Due to a change of plan caused by my injured shoulder, we actually arrived at Ardrossan at low tide and so the upper beach was cut off from the sea by vicious exposed reefs. We had no option but to paddle on, out round the end of  Castle Craigs rock. This is a remarkable ribbon of basalt dyke, which stretches half a kilometer out to sea. It arises inland from the volcanic plug on which Ardrossan Castle sits. We were all tired and Mike and Phil tried to find a shortcut through the rocks. I knew there was none but they could not hear my shouts over the offshore wind.

We finally arrived in South Bay Ardrossan some 200 km after setting off from Campbeltown on the far side of the Firth of Clyde.

It had been a wonderful trip, involving the tides of the Mull of Kintyre, the huge surf beaches of Machrihanish, visiting the Hebridean isles of Cara and Gigha then portaging from the Atlantic coast from the head of West Loch Tarbert to East Loch Tarbert in the Firth of Clyde. Finally we crossed the mouth of Loch Fyne and made our way back to Ardrossan via the Firth of Clyde islands of Inchmarnock, Bute and Little Cumbrae. On the way we had seen dolphins, porpoises and otters not to mention birds of every size from puffins to gannets. It was one of the best sea kayaking trips that Jennifer, Mike, Phil and I had ever been on. Perhaps the greatest surprise was just how good the Firth of Clyde section had proved. We had expected it to be an anticlimax after the Atlantic coast but its views and wildlife were superlative.
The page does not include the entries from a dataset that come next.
-- pv_equiv track=rewrite | github.com/KevinTudor/Python | SimpleMath/SubstringDuplicationParser.py | find_dup_str
-- ===== SOURCE A (Python) =====
-- def find_dup_str(s, n):
--
--     dub_str = []
--     dub_count = 0
--
--     for x in range (0, len(s)-1):
--         dub_str.append(s[x:x + n])
--
--     #print ("\nList:", dub_str)
--
--     for y in range (0, len(dub_str)-1):
--         if (dub_count == 1):
--             break
--         for z in range (y + 1, len(dub_str)):
--             if (dub_str[y] == dub_str[z]):
--                 dub_count += 1
--                 return (dub_str[y])
--
--     if (dub_count == 0):
--        return ""
-- ===== SOURCE B (Python) =====
-- def find_dup_str(s, n):
--     subs = [s[x:x + n] for x in range(len(s) - 1)]
--     counts = {}
--     for sub in subs:
--         counts[sub] = counts.get(sub, 0) + 1
--     for sub in subs:
--         if counts[sub] > 1:
--             return sub
--     return ""
-- ===== Notes on version B (the rewrite author's own statement) =====
-- stated objective: faster
-- what changed: replaces the quadratic nested scan over all later indices with a hash-count dictionary built in one pass, then a single scan for the first substring whose count exceeds 1
import Mathlib
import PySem

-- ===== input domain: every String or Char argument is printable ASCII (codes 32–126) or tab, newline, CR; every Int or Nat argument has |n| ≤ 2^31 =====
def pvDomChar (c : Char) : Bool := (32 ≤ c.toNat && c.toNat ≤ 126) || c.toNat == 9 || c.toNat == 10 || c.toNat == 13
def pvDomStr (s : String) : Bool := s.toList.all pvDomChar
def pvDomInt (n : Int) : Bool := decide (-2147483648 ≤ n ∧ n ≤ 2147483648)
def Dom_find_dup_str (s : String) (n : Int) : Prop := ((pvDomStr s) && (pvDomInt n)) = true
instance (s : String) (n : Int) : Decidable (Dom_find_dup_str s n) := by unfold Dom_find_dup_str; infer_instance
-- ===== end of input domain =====

-- B replaces A's quadratic nested later-index scan with a one-pass count dictionary
-- followed by a single scan for the first substring counted more than once (faster).

set_option maxRecDepth 4096

-- ===== PORT A =====
-- inner loop: 'for z in range(y+1, len(dub_str)): if dub_str[y] == dub_str[z]: … return dub_str[y]'
def pvInnerA (L : List String) (sy : String) : List Int → Bool
  | [] => false
  | z :: zs =>
    match PySem.List.pyGet? L z with
    | none => false   -- unreachable: z is an in-range index
    | some sz => if sy == sz then true else pvInnerA L sy zs

-- outer loop over y; dub_count stays 0 on every path that continues (the increment
-- is immediately followed by 'return'), so the 'break' test compares against 0.
def pvOuterA (L : List String) (dubCount : Int) : List Int → Option String
  | [] => none
  | y :: ys =>
    if dubCount == 1 then none
    else
      match PySem.List.pyGet? L y with
      | none => none   -- unreachable: y is an in-range index
      | some sy =>
        if pvInnerA L sy (PySem.List.pyRange (y + 1) (L.length : Int) 1) then some sy
        else pvOuterA L dubCount ys

def find_dup_str (s : String) (n : Int) : String :=
  -- dub_str built by appending s[x:x+n] for x in range(0, len(s)-1)
  let dubStr : List String :=
    (PySem.List.pyRange 0 (PySem.Str.len s - 1) 1).foldl
      (fun acc x => acc ++ [PySem.Str.slice s (some x) (some (x + n))]) []
  match pvOuterA dubStr 0 (PySem.List.pyRange 0 ((dubStr.length : Int) - 1) 1) with
  | some r => r
  | none => ""   -- dub_count == 0 here, so the Python returns ""

-- ===== PORT B =====
-- 'counts[sub] = counts.get(sub, 0) + 1'
def pvCountsB (subs : List String) : PySem.Dict String Int :=
  subs.foldl (fun d x => d.insert x (d.getD x 0 + 1)) PySem.Dict.empty

-- 'for sub in subs: if counts[sub] > 1: return sub'; every scanned sub is a key of counts
def pvScanB (d : PySem.Dict String Int) : List String → String
  | [] => ""
  | x :: xs => if d.getD x 0 > 1 then x else pvScanB d xs

def find_dup_str_alt (s : String) (n : Int) : String :=
  let subs : List String :=
    (PySem.List.pyRange 0 (PySem.Str.len s - 1) 1).map
      (fun x => PySem.Str.slice s (some x) (some (x + n)))
  pvScanB (pvCountsB subs) subs

-- ===== PRECONDITION & SPEC =====
def Spec_find_dup_str (s : String) (n : Int) (out : String) : Prop := out = find_dup_str_alt s n
instance (s : String) (n : Int) (out : String) : Decidable (Spec_find_dup_str s n out) := by unfold Spec_find_dup_str; infer_instance

-- ===== CLAIM (what is proved, stated in full; the proofs are below) =====
def Claim_equal_find_dup_str : Prop := ∀ (s : String) (n : Int), Dom_find_dup_str s n → Spec_find_dup_str s n (find_dup_str s n)

-- ===== LEMMAS AND PROOFS =====

-- common reference form: first element having a later equal element
def pvFirstDup : List String → Option String
  | [] => none
  | a :: t => if a ∈ t then some a else pvFirstDup t

lemma pvFirstDup_short (L : List String) (h : L.length ≤ 1) : pvFirstDup L = none := by
  match L, h with
  | [], _ => rfl
  | [a], _ => simp [pvFirstDup]

lemma pvInnerA_eq (L : List String) (sy : String) :
    ∀ (m k : Nat), L.length - k = m →
      pvInnerA L sy (PySem.List.pyRange (k : Int) (L.length : Int) 1) = decide (sy ∈ L.drop k) := by
  intro m
  induction m with
  | zero =>
    intro k hm
    have hk : L.length ≤ k := by omega
    rw [PySem.List.pyRange_one_eq_nil (by exact_mod_cast hk), List.drop_eq_nil_of_le hk]
    simp [pvInnerA]
  | succ m ih =>
    intro k hm
    have hk : k < L.length := by omega
    rw [PySem.List.pyRange_one_cons (by exact_mod_cast hk)]
    have hget : PySem.List.pyGet? L (k : Int) = some L[k] := by
      rw [PySem.List.pyGet?_natCast]; exact List.getElem?_eq_getElem hk
    have hstep : ((k : Int) + 1) = ((k + 1 : Nat) : Int) := by push_cast; ring
    simp only [pvInnerA, hget, hstep, ih (k + 1) (by omega)]
    have hmem : (sy ∈ L.drop k) ↔ (sy = L[k] ∨ sy ∈ L.drop (k + 1)) := by
      rw [List.drop_eq_getElem_cons hk]; exact List.mem_cons
    by_cases hsy : sy = L[k]
    · rw [if_pos (beq_iff_eq.mpr hsy)]
      exact (decide_eq_true (hmem.mpr (Or.inl hsy))).symm
    · rw [if_neg (by simp [hsy])]
      simp [hmem, hsy]

lemma pvOuterA_eq (L : List String) :
    ∀ (m k : Nat), L.length - k = m →
      pvOuterA L 0 (PySem.List.pyRange (k : Int) ((L.length : Int) - 1) 1) = pvFirstDup (L.drop k) := by
  intro m
  induction m with
  | zero =>
    intro k hm
    have hk : L.length ≤ k := by omega
    have hk' : (L.length : Int) ≤ (k : Int) := by exact_mod_cast hk
    rw [PySem.List.pyRange_one_eq_nil (by omega), List.drop_eq_nil_of_le hk]
    rfl
  | succ m ih =>
    intro k hm
    have hk : k < L.length := by omega
    by_cases hk1 : k + 1 < L.length
    · have hk1' : ((k : Int) + 1) < (L.length : Int) := by exact_mod_cast hk1
      rw [PySem.List.pyRange_one_cons (by omega)]
      have hget : PySem.List.pyGet? L (k : Int) = some L[k] := by
        rw [PySem.List.pyGet?_natCast]; exact List.getElem?_eq_getElem hk
      have hstep : ((k : Int) + 1) = ((k + 1 : Nat) : Int) := by push_cast; ring
      simp only [pvOuterA, hget, hstep, show ((0 : Int) == 1) = false from rfl,
        Bool.false_eq_true, if_false]
      rw [pvInnerA_eq L L[k] (L.length - (k + 1)) (k + 1) rfl, ih (k + 1) (by omega)]
      conv_rhs => rw [List.drop_eq_getElem_cons hk]
      simp only [pvFirstDup]
      by_cases hmem : L[k] ∈ L.drop (k + 1) <;> simp [hmem]
    · -- the range is empty here: len ≤ k+1, and drop k has at most one element
      have hlen : L.length = k + 1 := by omega
      have hlen' : (L.length : Int) = (k : Int) + 1 := by exact_mod_cast hlen
      rw [PySem.List.pyRange_one_eq_nil (by omega)]
      rw [pvFirstDup_short _ (by simp [List.length_drop]; omega)]
      rfl

lemma pvScanB_congr (d d' : PySem.Dict String Int) (M : List String)
    (h : ∀ x ∈ M, (d.getD x 0 > 1) ↔ (d'.getD x 0 > 1)) : pvScanB d M = pvScanB d' M := by
  induction M with
  | nil => rfl
  | cons a t ih =>
    simp only [pvScanB]
    by_cases ha : d.getD a 0 > 1
    · rw [if_pos ha, if_pos ((h a (by simp)).mp ha)]
    · rw [if_neg ha, if_neg (fun hc => ha ((h a (by simp)).mpr hc)),
        ih (fun x hx => h x (by simp [hx]))]

lemma pvCountsB_getD (L : List String) (x : String) :
    (pvCountsB L).getD x 0 = (L.count x : Int) := by
  unfold pvCountsB
  rw [PySem.Dict.foldl_insert_getD_add_one_eq_counter, PySem.Dict.getD_counter]

lemma pvScanB_counts (L : List String) :
    pvScanB (pvCountsB L) L = (pvFirstDup L).getD "" := by
  induction L with
  | nil => rfl
  | cons a t ih =>
    simp only [pvScanB, pvCountsB_getD]
    by_cases hm : a ∈ t
    · have h1 : 0 < t.count a := List.count_pos_iff.mpr hm
      have : ((a :: t).count a : Int) > 1 := by
        rw [List.count_cons_self]; push_cast; omega
      rw [if_pos this]
      simp [pvFirstDup, hm]
    · have hz : t.count a = 0 := List.count_eq_zero.mpr hm
      have hn : ¬ (((a :: t).count a : Int) > 1) := by
        rw [List.count_cons_self, hz]; norm_num
      rw [if_neg hn]
      have hcongr : pvScanB (pvCountsB (a :: t)) t = pvScanB (pvCountsB t) t := by
        apply pvScanB_congr
        intro x hx
        have hxa : ¬ (a == x) = true := by
          intro hh
          exact hm (by rw [eq_of_beq hh]; exact hx)
        rw [pvCountsB_getD, pvCountsB_getD, List.count_cons, if_neg hxa]
        simp
      rw [hcongr, ih]
      simp [pvFirstDup, hm]

lemma pvOuterA_zero (L : List String) :
    pvOuterA L 0 (PySem.List.pyRange 0 ((L.length : Int) - 1) 1) = pvFirstDup L := by
  have h := pvOuterA_eq L L.length 0 (by omega)
  simpa using h

-- ===== VERDICT (by name: the statement is the Claim_ definition above) =====
theorem find_dup_str_spec : Claim_equal_find_dup_str := by
  intro s n _
  unfold Spec_find_dup_str find_dup_str find_dup_str_alt
  simp only [PySem.List.foldl_append_singleton_eq_map, List.nil_append, pvScanB_counts,
    pvOuterA_zero]
  cases pvFirstDup ((PySem.List.pyRange 0 (PySem.Str.len s - 1) 1).map
      (fun x => PySem.Str.slice s (some x) (some (x + n)))) <;> rfl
We finally landed on the sands of Ardrossan South Bay at 20:15. At low tide it is 250m to the concrete ramp to the esplanade. We were grateful to have our kayak trolleys as it was a further 150m to a small carpark, where we left the kayaks and walked the 1 kilometer back to the 24hr ferry car park to recover the cars. Ardrossan is not the sort of place to leave kayaks unguarded late on a Friday evening, so two of us stayed by the kayaks while two went for the cars.

Footnote.
At the end of this trip my shoulder was in agony. I had injured it some six months previously when lifting a kayak unaided off my car roof rack. It was clear that this would be my last long paddle of 2013 and that I needed to see a shoulder surgeon. An MRI arthrogram showed I had completely torn muscles off the humerus and torn the joint capsule. It was expertly surgically repaired by one of my former colleagues at the end of July but I am still off the water two months later. The moral of this story is don't try to lift kayaks on or off car roof racks on your own, get yourself some help or get a Karitek Easy Load Roof Rack instead.